-- pv_equiv track=rewrite | github.com/jasonsutter87/P.F.M.-Pure-Fucking-Magic- | pfm/export.py | parse_turns
-- ===== SOURCE A (Python) =====
-- def parse_turns(text: str) -> list[tuple[str, str]]:
--     """Parse a chain string into (role, content) turn pairs.
--
--     Chrome extension writes chains as:
--         User: ...\n\nAssistant: ...
--
--     We split on double-newline boundaries and detect User:/Assistant: prefixes.
--     """
--     turns: list[tuple[str, str]] = []
--     if not text or not text.strip():
--         return turns
--
--     blocks = text.split("\n\n")
--     current_role: str | None = None
--     current_lines: list[str] = []
--
--     for block in blocks:
--         stripped = block.strip()
--         if not stripped:
--             continue
--
--         # Detect role prefix
--         if stripped.startswith("User:"):
--             # Flush previous
--             if current_role is not None:
--                 turns.append((current_role, "\n\n".join(current_lines).strip()))
--             current_role = "user"
--             current_lines = [stripped[len("User:"):].strip()]
--         elif stripped.startswith("Assistant:"):
--             if current_role is not None:
--                 turns.append((current_role, "\n\n".join(current_lines).strip()))
--             current_role = "assistant"
--             current_lines = [stripped[len("Assistant:"):].strip()]
--         elif stripped.startswith("Agent:"):
--             if current_role is not None:
--                 turns.append((current_role, "\n\n".join(current_lines).strip()))
--             current_role = "assistant"
--             current_lines = [stripped[len("Agent:"):].strip()]
--         else:
--             # Continuation of current block
--             if current_role is not None:
--                 current_lines.append(stripped)
--             else:
--                 # No role prefix yet — treat as assistant content
--                 current_role = "assistant"
--                 current_lines = [stripped]
--
--     # Flush last turn
--     if current_role is not None:
--         turns.append((current_role, "\n\n".join(current_lines).strip()))
--
--     return turns
-- ===== SOURCE B (Python) =====
-- _PREFIXES = (("User:", "user"), ("Assistant:", "assistant"), ("Agent:", "assistant"))
--
--
-- def _match_role(s):
--     """Return (role, stripped text after the prefix) if s opens a new turn, else None."""
--     for prefix, role in _PREFIXES:
--         if s.startswith(prefix):
--             return role, s[len(prefix):].strip()
--     return None
--
--
-- def _split_continuations(blocks):
--     """Split blocks into (leading run of continuation blocks, the rest)."""
--     for i, b in enumerate(blocks):
--         if _match_role(b) is not None:
--             return blocks[:i], blocks[i:]
--     return blocks, []
--
--
-- def parse_turns(text: str) -> list[tuple[str, str]]:
--     if not text or not text.strip():
--         return []
--     # Normalising pass: stripped, non-empty blocks only.
--     blocks = [s for b in text.split("\n\n") if (s := b.strip())]
--     # Turn-at-a-time loop: each iteration consumes one whole turn (its opening
--     # block plus the run of continuation blocks that follow it).
--     turns = []
--     while blocks:
--         head, rest = blocks[0], blocks[1:]
--         m = _match_role(head)
--         role, first = m if m is not None else ("assistant", head)
--         body, blocks = _split_continuations(rest)
--         turns.append((role, "\n\n".join([first] + body).strip()))
--     return turns
-- ===== Notes on version B (the rewrite author's own statement) =====
-- stated objective: alternative
-- what changed: Replaces A's per-block loop with an open (current_role, current_lines) accumulator and four duplicated flush sites by a normalising filter pass (stripped non-empty blocks) followed by a turn-at-a-time loop that consumes one whole turn per iteration (its opening block plus the run of continuation blocks split off by a span helper) and emits it immediately.
import Mathlib
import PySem

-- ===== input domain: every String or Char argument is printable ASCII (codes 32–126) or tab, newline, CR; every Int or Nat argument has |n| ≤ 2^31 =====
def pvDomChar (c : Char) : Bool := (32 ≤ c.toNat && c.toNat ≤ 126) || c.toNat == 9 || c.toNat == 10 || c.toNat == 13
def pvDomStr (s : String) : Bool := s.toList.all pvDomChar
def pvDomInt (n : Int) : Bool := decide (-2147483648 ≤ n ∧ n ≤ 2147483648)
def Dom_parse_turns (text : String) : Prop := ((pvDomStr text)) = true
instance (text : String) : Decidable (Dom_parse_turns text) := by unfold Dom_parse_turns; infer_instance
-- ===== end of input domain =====

-- B replaces A's per-block loop with an open (current_role, current_lines) accumulator and
-- four flush sites by a normalising filter pass followed by a turn-at-a-time loop that
-- consumes one whole turn (opening block + its continuation run) per iteration.

-- ===== PORT A =====
-- "\n\n".join(cl).strip()
def pvJoinStripA (cl : List (List Char)) : String :=
  String.ofList (PySem.Chars.strip (PySem.Chars.join ['\n', '\n'] cl))

-- "if current_role is not None: turns.append((current_role, "\n\n".join(current_lines).strip()))"
def pvFlushA (turns : List (String × String)) (cr : Option String) (cl : List (List Char)) :
    List (String × String) :=
  match cr with
  | some r => turns ++ [(r, pvJoinStripA cl)]
  | none => turns

-- one iteration of A's for-loop; state = (turns, current_role, current_lines)
def pvStepA (st : List (String × String) × Option String × List (List Char)) (block : List Char) :
    List (String × String) × Option String × List (List Char) :=
  let stripped := PySem.Chars.strip block
  if stripped = [] then st
  else if PySem.Chars.startswith stripped ("User:".toList) then
    (pvFlushA st.1 st.2.1 st.2.2, some "user",
      [PySem.Chars.strip (PySem.Chars.slice stripped (some 5) none)])
  else if PySem.Chars.startswith stripped ("Assistant:".toList) then
    (pvFlushA st.1 st.2.1 st.2.2, some "assistant",
      [PySem.Chars.strip (PySem.Chars.slice stripped (some 10) none)])
  else if PySem.Chars.startswith stripped ("Agent:".toList) then
    (pvFlushA st.1 st.2.1 st.2.2, some "assistant",
      [PySem.Chars.strip (PySem.Chars.slice stripped (some 6) none)])
  else
    match st.2.1 with
    | some _ => (st.1, st.2.1, st.2.2 ++ [stripped])
    | none => (st.1, some "assistant", [stripped])

def parse_turns (text : String) : List (String × String) :=
  if text.toList = [] then []
  else if PySem.Chars.strip text.toList = [] then []
  else
    let blocks := PySem.Chars.splitOn text.toList ['\n', '\n']
    let st := blocks.foldl pvStepA ([], none, [])
    pvFlushA st.1 st.2.1 st.2.2

-- ===== PORT B =====
-- _match_role: walk the _PREFIXES table, first match wins
def pvMatchRoleAux (table : List (List Char × String)) (s : List Char) :
    Option (String × List Char) :=
  match table with
  | [] => none
  | (p, r) :: rest =>
    if PySem.Chars.startswith s p then
      some (r, PySem.Chars.strip (PySem.Chars.slice s (some (p.length : Int)) none))
    else pvMatchRoleAux rest s

def pvMatchRole (s : List Char) : Option (String × List Char) :=
  pvMatchRoleAux [("User:".toList, "user"), ("Assistant:".toList, "assistant"),
                  ("Agent:".toList, "assistant")] s

-- _split_continuations: blocks[:i], blocks[i:] at the first role-opening block
def pvSplitCont (blocks : List (List Char)) : List (List Char) × List (List Char) :=
  match blocks with
  | [] => ([], [])
  | b :: bs =>
    if (pvMatchRole b).isSome then ([], b :: bs)
    else
      let (t, d) := pvSplitCont bs
      (b :: t, d)

-- needed by pvLoopB's termination proof
lemma pvSplitCont_len (bs : List (List Char)) : (pvSplitCont bs).2.length ≤ bs.length := by
  induction bs with
  | nil => simp [pvSplitCont]
  | cons b bs ih =>
    simp only [pvSplitCont]
    split
    · simp
    · simpa using Nat.le_succ_of_le ih

-- the "while blocks:" loop: one whole turn consumed per iteration
def pvLoopB (blocks : List (List Char)) : List (String × String) :=
  match blocks with
  | [] => []
  | head :: rest =>
    let rf := match pvMatchRole head with
      | some m => m
      | none => ("assistant", head)
    let bd := pvSplitCont rest
    (rf.1, String.ofList (PySem.Chars.strip (PySem.Chars.join ['\n', '\n'] (rf.2 :: bd.1))))
      :: pvLoopB bd.2
termination_by blocks.length
decreasing_by
  exact Nat.lt_succ_of_le (pvSplitCont_len rest)

def parse_turns_alt (text : String) : List (String × String) :=
  if text.toList = [] then []
  else if PySem.Chars.strip text.toList = [] then []
  else
    pvLoopB ((PySem.Chars.splitOn text.toList ['\n', '\n']).filterMap
      (fun b => let s := PySem.Chars.strip b; if s = [] then none else some s))

-- ===== PRECONDITION & SPEC =====
def Spec_parse_turns (text : String) (out : List (String × String)) : Prop := out = parse_turns_alt text
instance (text : String) (out : List (String × String)) : Decidable (Spec_parse_turns text out) := by unfold Spec_parse_turns; infer_instance

-- ===== CLAIM (what is proved, stated in full; the proofs are below) =====
def Claim_equal_parse_turns : Prop := ∀ (text : String), Dom_parse_turns text → Spec_parse_turns text (parse_turns text)

-- ===== LEMMAS AND PROOFS =====

-- A's step on an already-stripped block (the stripped ≠ [] part of pvStepA)
def pvStepA' (st : List (String × String) × Option String × List (List Char)) (s : List Char) :
    List (String × String) × Option String × List (List Char) :=
  if PySem.Chars.startswith s ("User:".toList) then
    (pvFlushA st.1 st.2.1 st.2.2, some "user",
      [PySem.Chars.strip (PySem.Chars.slice s (some 5) none)])
  else if PySem.Chars.startswith s ("Assistant:".toList) then
    (pvFlushA st.1 st.2.1 st.2.2, some "assistant",
      [PySem.Chars.strip (PySem.Chars.slice s (some 10) none)])
  else if PySem.Chars.startswith s ("Agent:".toList) then
    (pvFlushA st.1 st.2.1 st.2.2, some "assistant",
      [PySem.Chars.strip (PySem.Chars.slice s (some 6) none)])
  else
    match st.2.1 with
    | some _ => (st.1, st.2.1, st.2.2 ++ [s])
    | none => (st.1, some "assistant", [s])

lemma pvStepA_eq (st : List (String × String) × Option String × List (List Char))
    (b : List Char) :
    pvStepA st b = if PySem.Chars.strip b = [] then st else pvStepA' st (PySem.Chars.strip b) := by
  simp only [pvStepA, pvStepA']

-- pvStepA' through pvMatchRole
lemma pvStepA'_match (turns : List (String × String)) (cr : Option String)
    (cl : List (List Char)) (s : List Char) :
    pvStepA' (turns, cr, cl) s =
      match pvMatchRole s with
      | some (r', c') => (pvFlushA turns cr cl, some r', [c'])
      | none =>
        match cr with
        | some _ => (turns, cr, cl ++ [s])
        | none => (turns, some "assistant", [s]) := by
  simp only [pvStepA', pvMatchRole, pvMatchRoleAux]
  split_ifs <;> rfl

-- A's fold over all blocks = A's stripped fold over the filtered stripped blocks
lemma pvFold_filter (blocks : List (List Char)) :
    ∀ st, blocks.foldl pvStepA st =
      (blocks.filterMap
        (fun b => let s := PySem.Chars.strip b; if s = [] then none else some s)).foldl
        pvStepA' st := by
  induction blocks with
  | nil => intro st; rfl
  | cons b bs ih =>
    intro st
    simp only [List.foldl_cons, List.filterMap_cons]
    by_cases h : PySem.Chars.strip b = []
    · simp only [h, pvStepA_eq]
      exact ih st
    · simp only [List.foldl_cons, pvStepA_eq, if_neg h]
      exact ih _

lemma pvLoopB_nil : pvLoopB [] = [] := by
  rw [pvLoopB.eq_def]

lemma pvLoopB_cons (b : List Char) (bs : List (List Char)) :
    pvLoopB (b :: bs) =
      ((match pvMatchRole b with | some m => m | none => ("assistant", b)).1,
        String.ofList (PySem.Chars.strip (PySem.Chars.join ['\n', '\n']
          ((match pvMatchRole b with | some m => m | none => ("assistant", b)).2
            :: (pvSplitCont bs).1))))
        :: pvLoopB (pvSplitCont bs).2 := by
  rw [pvLoopB.eq_def]

-- the final flush, as A's epilogue applies it to the loop state
def pvFinishA (st : List (String × String) × Option String × List (List Char)) :
    List (String × String) :=
  pvFlushA st.1 st.2.1 st.2.2

-- main invariant: folding A's stripped step from an open segment (r, cl) and then flushing
-- produces the already-flushed turns, then the turn closed by the continuation run, then
-- B's turn-at-a-time parse of the rest
lemma pvMain (bs : List (List Char)) :
    ∀ (turns : List (String × String)) (r : String) (cl : List (List Char)),
      pvFinishA (bs.foldl pvStepA' (turns, some r, cl)) =
        turns ++ (r, pvJoinStripA (cl ++ (pvSplitCont bs).1)) :: pvLoopB (pvSplitCont bs).2 := by
  induction bs with
  | nil =>
    intro turns r cl
    simp [pvFinishA, pvFlushA, pvSplitCont, pvLoopB_nil]
  | cons b bs ih =>
    intro turns r cl
    simp only [List.foldl_cons, pvStepA'_match]
    cases h : pvMatchRole b with
    | none =>
      rw [ih]
      simp [pvSplitCont, h]
    | some m =>
      obtain ⟨r', c'⟩ := m
      rw [ih]
      simp [pvSplitCont, h, pvFlushA, pvJoinStripA, pvLoopB_cons]

-- ===== VERDICT (by name: the statement is the Claim_ definition above) =====
theorem parse_turns_spec : Claim_equal_parse_turns := by
  intro text _
  unfold Spec_parse_turns parse_turns parse_turns_alt
  split_ifs with h1 h2
  · rfl
  · rfl
  · show pvFinishA ((PySem.Chars.splitOn text.toList ['\n', '\n']).foldl pvStepA
        ([], none, [])) = _
    rw [pvFold_filter]
    generalize (PySem.Chars.splitOn text.toList ['\n', '\n']).filterMap
      (fun b => let s := PySem.Chars.strip b; if s = [] then none else some s) = fbs
    cases fbs with
    | nil => simp [pvFinishA, pvFlushA, pvLoopB_nil]
    | cons b bs =>
      simp only [List.foldl_cons, pvStepA'_match]
      cases h : pvMatchRole b with
      | none =>
        rw [pvMain bs [] "assistant" [b]]
        simp [h, pvJoinStripA, pvLoopB_cons]
      | some m =>
        obtain ⟨r', c'⟩ := m
        simp only [pvFlushA]
        rw [pvMain bs [] r' [c']]
        simp [h, pvJoinStripA, pvLoopB_cons]
-- pv_equiv track=rewrite | github.com/geodimitrov/Python-Fundamentals-SoftUni | Lists/Basics/More Exercises/04. battle_ships.py | execute_attacks
-- ===== SOURCE A (Python) =====
-- def is_ship(field, row, col):
--     if field[row][col] > 0:
--         return True
--
-- def attack_cell(field, row, col, destroyed_ships):
--     if field[row][col] > 1:
--         field[row][col] -= 1
--     else:
--         field[row][col] = 0
--         destroyed_ships += 1
--     return destroyed_ships
--
-- def execute_attacks(attacks_info, field):
--     destroyed_ships = 0
--
--     for attack in attacks_info:
--         row = int(attack[0])
--         column = int(attack[2])
--         if is_ship(field, row, column):
--             destroyed_ships = attack_cell(field, row, column, destroyed_ships)
--
--     return destroyed_ships
-- ===== SOURCE B (Python) =====
-- def execute_attacks(attacks_info, field):
--     # Tabulate attacks per cell, then resolve each attacked cell once.
--     counts = {}
--     for attack in attacks_info:
--         cell = (int(attack[0]), int(attack[2]))
--         counts[cell] = counts.get(cell, 0) + 1
--     destroyed_ships = 0
--     for (row, col), k in counts.items():
--         h = field[row][col]
--         if h > 0:
--             field[row][col] = max(0, h - k)
--             if k >= h:
--                 destroyed_ships += 1
--     return destroyed_ships
-- ===== Notes on version B (the rewrite author's own statement) =====
-- stated objective: alternative
-- what changed: A decrements the field one attack at a time and counts a ship when a hit lands on health 1; B first tabulates attack counts per cell in one dict pass, then resolves every attacked cell once via max(0,h-k), counting it destroyed when k>=h.
import Mathlib
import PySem

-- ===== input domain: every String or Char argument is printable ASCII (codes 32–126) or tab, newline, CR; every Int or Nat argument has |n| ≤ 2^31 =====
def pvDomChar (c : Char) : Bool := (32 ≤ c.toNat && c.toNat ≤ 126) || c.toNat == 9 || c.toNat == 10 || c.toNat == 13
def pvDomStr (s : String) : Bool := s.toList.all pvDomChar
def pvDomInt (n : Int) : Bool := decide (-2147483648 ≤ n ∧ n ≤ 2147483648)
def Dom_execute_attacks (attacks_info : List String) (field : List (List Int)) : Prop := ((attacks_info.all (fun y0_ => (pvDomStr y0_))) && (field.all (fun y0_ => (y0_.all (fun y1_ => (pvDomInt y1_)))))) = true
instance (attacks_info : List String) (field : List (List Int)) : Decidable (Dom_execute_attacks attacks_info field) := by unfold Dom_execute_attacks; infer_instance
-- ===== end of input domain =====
■ ■ ■
# [Exercise objective]
Exact duplication is required for the lines above, from the line that contains "rw [pvFold_filter]" to the line that contains "simp only [pvFlushA]", inclusive; omit all others.

# [Task answer]
    rw [pvFold_filter]
    generalize (PySem.Chars.splitOn text.toList ['\n', '\n']).filterMap
      (fun b => let s := PySem.Chars.strip b; if s = [] then none else some s) = fbs
    cases fbs with
    | nil => simp [pvFinishA, pvFlushA, pvLoopB_nil]
    | cons b bs =>
      simp only [List.foldl_cons, pvStepA'_match]
      cases h : pvMatchRole b with
      | none =>
        rw [pvMain bs [] "assistant" [b]]
        simp [h, pvJoinStripA, pvLoopB_cons]
      | some m =>
        obtain ⟨r', c'⟩ := m
        simp only [pvFlushA]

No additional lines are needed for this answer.